Location
- Country: Canada
- Province: Quebec
- Region: Côte-Nord
- Regional County Municipality: Minganie Regional County Municipality

Physical characteristics
- Source: Very little lake
- • location: L'Île-d'Anticosti
- • coordinates: 49°11′27″N 61°59′56″W﻿ / ﻿49.19083°N 61.99889°W
- • elevation: 72 m (236 ft)
- Mouth: Gulf of Saint Lawrence
- • location: L'Île-d'Anticosti
- • coordinates: 49°04′33″N 61°59′35″W﻿ / ﻿49.07583°N 61.99306°W
- • elevation: 1 m (3.3 ft)
- Length: 13.3 km (8.3 mi)

Basin features
- • left: (upstream) stream (coming from the northeast) and 3 small streams.
- • right: (upstream) stream (coming from the northwest), stream (coming from the northwest) and 3 small streams.
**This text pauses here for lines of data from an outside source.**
-- pv_equiv track=rewrite | github.com/Maddonix/ukw-ml-tools | src/ukw_ml_tools/wt/utils.py | merge_close_ranges
-- ===== SOURCE A (Python) =====
-- def merge_close_ranges(ranges, frame_diff):
--     ranges_merged = []
--     last = None
--
--     for i, _range in enumerate(ranges):
--         if i == 0:
--             last = _range
--             continue
--
--         _last = last[1]
--         _current = _range[0]
--         delta = _current - _last
--
--         if delta > frame_diff:
--             ranges_merged.append(last)
--             last = _range
--
--         else:
--             last = (last[0], _range[1])
--
--     if last:
--         ranges_merged.append(last)
--
--     return ranges_merged
-- ===== SOURCE B (Python) =====
-- def merge_close_ranges(ranges, frame_diff):
--     if not ranges:
--         return []
--     n = len(ranges)
--     splits = [i for i in range(1, n)
--               if ranges[i][0] - ranges[i - 1][1] > frame_diff]
--     bounds = [0] + splits + [n]
--     return [(ranges[b][0], ranges[e - 1][1])
--             for b, e in zip(bounds, bounds[1:])]
-- ===== Notes on version B (the rewrite author's own statement) =====
-- stated objective: alternative
-- what changed: Replaces A's single pass with a running `last` accumulator and trailing append by two staged passes: a first pass collects the indices where the gap exceeds frame_diff as group boundaries, and a second pass emits one merged pair (first start, last end) per boundary-delimited group.
import Mathlib
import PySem

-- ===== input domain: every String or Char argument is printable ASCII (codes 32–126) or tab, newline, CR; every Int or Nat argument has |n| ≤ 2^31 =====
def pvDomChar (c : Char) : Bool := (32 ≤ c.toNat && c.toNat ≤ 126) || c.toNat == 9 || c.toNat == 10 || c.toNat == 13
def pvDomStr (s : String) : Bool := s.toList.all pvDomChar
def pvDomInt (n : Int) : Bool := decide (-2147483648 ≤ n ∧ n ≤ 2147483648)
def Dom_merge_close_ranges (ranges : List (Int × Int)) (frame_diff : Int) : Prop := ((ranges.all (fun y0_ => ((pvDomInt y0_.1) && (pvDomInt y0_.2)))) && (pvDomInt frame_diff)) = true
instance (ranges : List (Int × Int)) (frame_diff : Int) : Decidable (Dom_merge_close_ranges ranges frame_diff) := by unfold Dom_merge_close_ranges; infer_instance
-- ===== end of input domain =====

-- B replaces A's single pass with a running `last` accumulator by two staged passes:
-- first collect the boundary indices where the gap exceeds frame_diff, then emit one
-- merged pair per boundary-delimited group; objective: alternative decomposition, same O(n).

-- ===== PORT A =====
-- One step of A's for-loop body; state = (ranges_merged, last).
def mcrStepA (frame_diff : Int) (s : List (Int × Int) × Option (Int × Int)) (ir : Int × (Int × Int)) :
    List (Int × Int) × Option (Int × Int) :=
  if ir.1 = 0 then (s.1, some ir.2)
  else
    match s.2 with
    | none => (s.1, some ir.2)   -- unreachable: last is set on the first iteration (i == 0)
    | some last =>
      if ir.2.1 - last.2 > frame_diff then (s.1 ++ [last], some ir.2)
      else (s.1, some (last.1, ir.2.2))

def merge_close_ranges (ranges : List (Int × Int)) (frame_diff : Int) : List (Int × Int) :=
  let st := (PySem.List.enumerate ranges).foldl (mcrStepA frame_diff) ([], none)
  match st.2 with
  | none => st.1              -- `if last:` — last is None only when ranges is empty
  | some last => st.1 ++ [last]

-- ===== PORT B =====
-- transliteration of Source B: boundary pass, then one merged pair per group.
def merge_close_ranges_alt (ranges : List (Int × Int)) (frame_diff : Int) : List (Int × Int) :=
  if ranges = [] then []
  else
    let n : Int := ranges.length
    let splits : List Int := (PySem.List.pyRange 1 n 1).filter
      (fun i => (PySem.List.pyGetD ranges i (0, 0)).1 - (PySem.List.pyGetD ranges (i - 1) (0, 0)).2 > frame_diff)
    let bounds : List Int := 0 :: (splits ++ [n])
    (bounds.zip (PySem.List.slice bounds (some 1) none)).map
      (fun be => ((PySem.List.pyGetD ranges be.1 (0, 0)).1, (PySem.List.pyGetD ranges (be.2 - 1) (0, 0)).2))

-- ===== PRECONDITION & SPEC =====
def Spec_merge_close_ranges (ranges : List (Int × Int)) (frame_diff : Int) (out : List (Int × Int)) : Prop := out = merge_close_ranges_alt ranges frame_diff
instance (ranges : List (Int × Int)) (frame_diff : Int) (out : List (Int × Int)) : Decidable (Spec_merge_close_ranges ranges frame_diff out) := by unfold Spec_merge_close_ranges; infer_instance

-- ===== CLAIM (what is proved, stated in full; the proofs are below) =====
def Claim_equal_merge_close_ranges : Prop := ∀ (ranges : List (Int × Int)) (frame_diff : Int), Dom_merge_close_ranges ranges frame_diff → Spec_merge_close_ranges ranges frame_diff (merge_close_ranges ranges frame_diff)

-- ===== LEMMAS AND PROOFS =====

-- Common recursive characterisation of the merge, used to bridge the two ports.
def mcrLoop (frame_diff : Int) (last : Int × Int) : List (Int × Int) → List (Int × Int)
  | [] => [last]
  | r :: rs =>
      if r.1 - last.2 > frame_diff then last :: mcrLoop frame_diff r rs
      else mcrLoop frame_diff (last.1, r.2) rs

theorem foldA_loop (frame_diff : Int) (rs : List (Int × Int)) :
    ∀ (acc : List (Int × Int)) (last : Int × Int) (k : Int), 1 ≤ k →
    (match ((PySem.List.enumerate rs k).foldl (mcrStepA frame_diff) (acc, some last)).2 with
     | none => ((PySem.List.enumerate rs k).foldl (mcrStepA frame_diff) (acc, some last)).1
     | some l => ((PySem.List.enumerate rs k).foldl (mcrStepA frame_diff) (acc, some last)).1 ++ [l])
      = acc ++ mcrLoop frame_diff last rs := by
  induction rs with
  | nil => intro acc last k hk; simp [PySem.List.enumerate_nil, mcrLoop]
  | cons r rs ih =>
      intro acc last k hk
      rw [PySem.List.enumerate_cons]
      simp only [List.foldl_cons]
      rw [show mcrStepA frame_diff (acc, some last) (k, r) =
        (if r.1 - last.2 > frame_diff then (acc ++ [last], some r) else (acc, some (last.1, r.2))) by
          simp [mcrStepA, show k ≠ 0 by omega]]
      by_cases hgt : r.1 - last.2 > frame_diff
      · rw [if_pos hgt, ih (acc ++ [last]) r (k + 1) (by omega)]
        simp only [mcrLoop, if_pos hgt, List.append_assoc, List.singleton_append]
      · rw [if_neg hgt, ih acc (last.1, r.2) (k + 1) (by omega)]
        simp only [mcrLoop, if_neg hgt]

-- Emit one merged pair per group, reading boundaries off the bound list (proof-side helper).
def mcrEmit (ranges : List (Int × Int)) (a : Int) : List Int → List (Int × Int)
  | [] => []
  | j :: js =>
      (a, (PySem.List.pyGetD ranges (j - 1) (0, 0)).2) ::
        mcrEmit ranges (PySem.List.pyGetD ranges j (0, 0)).1 js

theorem mcrEmit_zip (ranges : List (Int × Int)) :
    ∀ (l : List Int) (b : Int),
      ((b :: l).zip l).map
          (fun be => ((PySem.List.pyGetD ranges be.1 (0, 0)).1, (PySem.List.pyGetD ranges (be.2 - 1) (0, 0)).2))
        = mcrEmit ranges (PySem.List.pyGetD ranges b (0, 0)).1 l := by
  intro l
  induction l with
  | nil => intro b; simp [mcrEmit]
  | cons j js ih =>
      intro b
      simp only [List.zip_cons_cons, List.map_cons, mcrEmit]
      rw [ih j]

theorem mcrLoop_emit (ranges : List (Int × Int)) (frame_diff : Int) :
    ∀ (k : Nat), k < ranges.length → ∀ (a : Int),
      mcrLoop frame_diff (a, (PySem.List.pyGetD ranges (k : Int) (0, 0)).2) (ranges.drop (k + 1)) =
        mcrEmit ranges a
          ((PySem.List.pyRange ((k : Int) + 1) (ranges.length : Int) 1).filter
            (fun i => (PySem.List.pyGetD ranges i (0, 0)).1 - (PySem.List.pyGetD ranges (i - 1) (0, 0)).2 > frame_diff)
            ++ [(ranges.length : Int)]) := by
  intro k
  induction hk : ranges.length - k using Nat.strong_induction_on generalizing k with
  | _ m ih =>
    intro hlt a
    have hgk : PySem.List.pyGetD ranges ((k : Int)) (0, 0) = ranges[k] :=
      PySem.List.pyGetD_ofNat ranges k (0, 0) hlt
    by_cases hend : k + 1 = ranges.length
    · have h1 : ((k : Int) + 1) = (ranges.length : Int) := by omega
      rw [h1, PySem.List.pyRange_one_eq_nil (le_refl _), List.drop_eq_nil_of_le (by omega)]
      simp only [List.filter_nil, List.nil_append, mcrEmit, mcrLoop]
      rw [show (ranges.length : Int) - 1 = ((k : Int)) by omega, hgk]
    · have hlt1 : k + 1 < ranges.length := by omega
      have hcons : ranges.drop (k + 1) = ranges[k + 1] :: ranges.drop (k + 2) :=
        List.drop_eq_getElem_cons hlt1
      have hg1 : PySem.List.pyGetD ranges ((k : Int) + 1) (0, 0) = ranges[k + 1] := by
        have := PySem.List.pyGetD_ofNat ranges (k + 1) (0, 0) hlt1
        rw [← this]; norm_num
      have hIH := ih (ranges.length - (k + 1)) (by omega) (k + 1) rfl hlt1
      push_cast at hIH
      rw [PySem.List.pyRange_one_cons (by exact_mod_cast hlt1)]
      rw [hcons]
      simp only [List.filter_cons]
      by_cases hgt : ranges[k + 1].1 - ranges[k].2 > frame_diff
      · rw [if_pos (by
          simp only [hg1, show (k : Int) + 1 - 1 = (k : Int) by ring, hgk]
          exact decide_eq_true hgt)]
        simp only [mcrLoop, hgk, if_pos hgt, List.cons_append, mcrEmit]
        rw [show (k : Int) + 1 - 1 = (k : Int) by ring, hgk, hg1]
        refine congrArg _ ?_
        have := hIH ranges[k + 1].1
        rw [hg1] at this
        exact this
      · rw [if_neg (by
          simp only [hg1, show (k : Int) + 1 - 1 = (k : Int) by ring, hgk]
          simpa using hgt)]
        simp only [mcrLoop, hgk, if_neg hgt]
        have := hIH a
        rw [hg1] at this
        exact this

theorem ports_agree (ranges : List (Int × Int)) (frame_diff : Int) :
    merge_close_ranges ranges frame_diff = merge_close_ranges_alt ranges frame_diff := by
  cases ranges with
  | nil =>
      simp [merge_close_ranges, merge_close_ranges_alt, PySem.List.enumerate_nil]
  | cons r rs =>
      unfold merge_close_ranges
      rw [PySem.List.enumerate_cons]
      simp only [List.foldl_cons]
      rw [show mcrStepA frame_diff (([], none) : List (Int × Int) × Option (Int × Int)) ((0 : Int), r)
            = ([], some r) by simp [mcrStepA]]
      have hA := foldA_loop frame_diff rs [] r (0 + 1) (by omega)
      simp only [List.nil_append] at hA
      rw [hA]
      unfold merge_close_ranges_alt
      rw [if_neg (by simp)]
      simp only [PySem.List.slice_from_one, List.tail_cons]
      rw [mcrEmit_zip (r :: rs) _ 0]
      rw [PySem.List.pyGetD_zero_cons]
      have hB := mcrLoop_emit (r :: rs) frame_diff 0 (by simp) r.1
      simp only [Nat.cast_zero, zero_add, List.drop_succ_cons, List.drop_zero,
        PySem.List.pyGetD_zero_cons] at hB
      exact hB

-- ===== VERDICT (by name: the statement is the Claim_ definition above) =====
theorem merge_close_ranges_spec : Claim_equal_merge_close_ranges := by
  intro ranges frame_diff _
  exact ports_agree ranges frame_diff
= Petite rivière de la Loutre =

The Petite rivière de la Loutre is a watercourse flowing into Gulf of St. Lawrence, flowing in the eastern part of the municipality of L'Île-d'Anticosti, in the Minganie Regional County Municipality, in the administrative region of Côte-Nord, in the province of Quebec, in Canada. The course of this river delimits the eastern part of the territory of SÉPAQ Anticosti and the logging zone; the two sections of SÉPAQ Anticosti territory are separated by 82.9 km.

A forest road runs along the valley of this river. Forestry is the main economic activity in the western part of this area; secondly, recreational tourism activities, especially for the eastern part which is part of the SÉPAQ Anticosti.

== Geography ==
The Petite rivière de la Loutre flows between the rivière aux Loups Marins (located to the east) and the Corbet stream (located to the west).

The Petite rivière de la Loutre draws its source from a very small lake (altitude: 72 m) located in the eastern part of Anticosti Island. This source is located on the southeast side of Lac au Renard (head water body of Rivière au Renard), either at:
- 177.3 km east of the town center of the village of Port-Menier;
- 17.8 km south of Prinsta Bay, located on the north shore of Anticosti Island;
- 13.1 km north of the south shore of Anticosti Island.

From its source, the Petite rivière de la Loutre flows on 13.3 km towards the south with a drop of 71 m, until its mouth where the current bypasses a small Isle. This mouth is located at the end of a small bay, between Pointe aux Oies (located on the east side) and Pointe de la Croix (located on the west side).

The Petite rivière de la Loutre flows on the south shore of Anticosti Island, that is 25.3 km to the south-west of the Pointe de l'Est of the island, and at 177.3 km east of the village center of Port-Menier.

== Toponymy ==
The toponym "Petite rivière de la Loutre" was made official on September 12, 1974, at the Place Names Bank of the Commission de toponymie du Québec.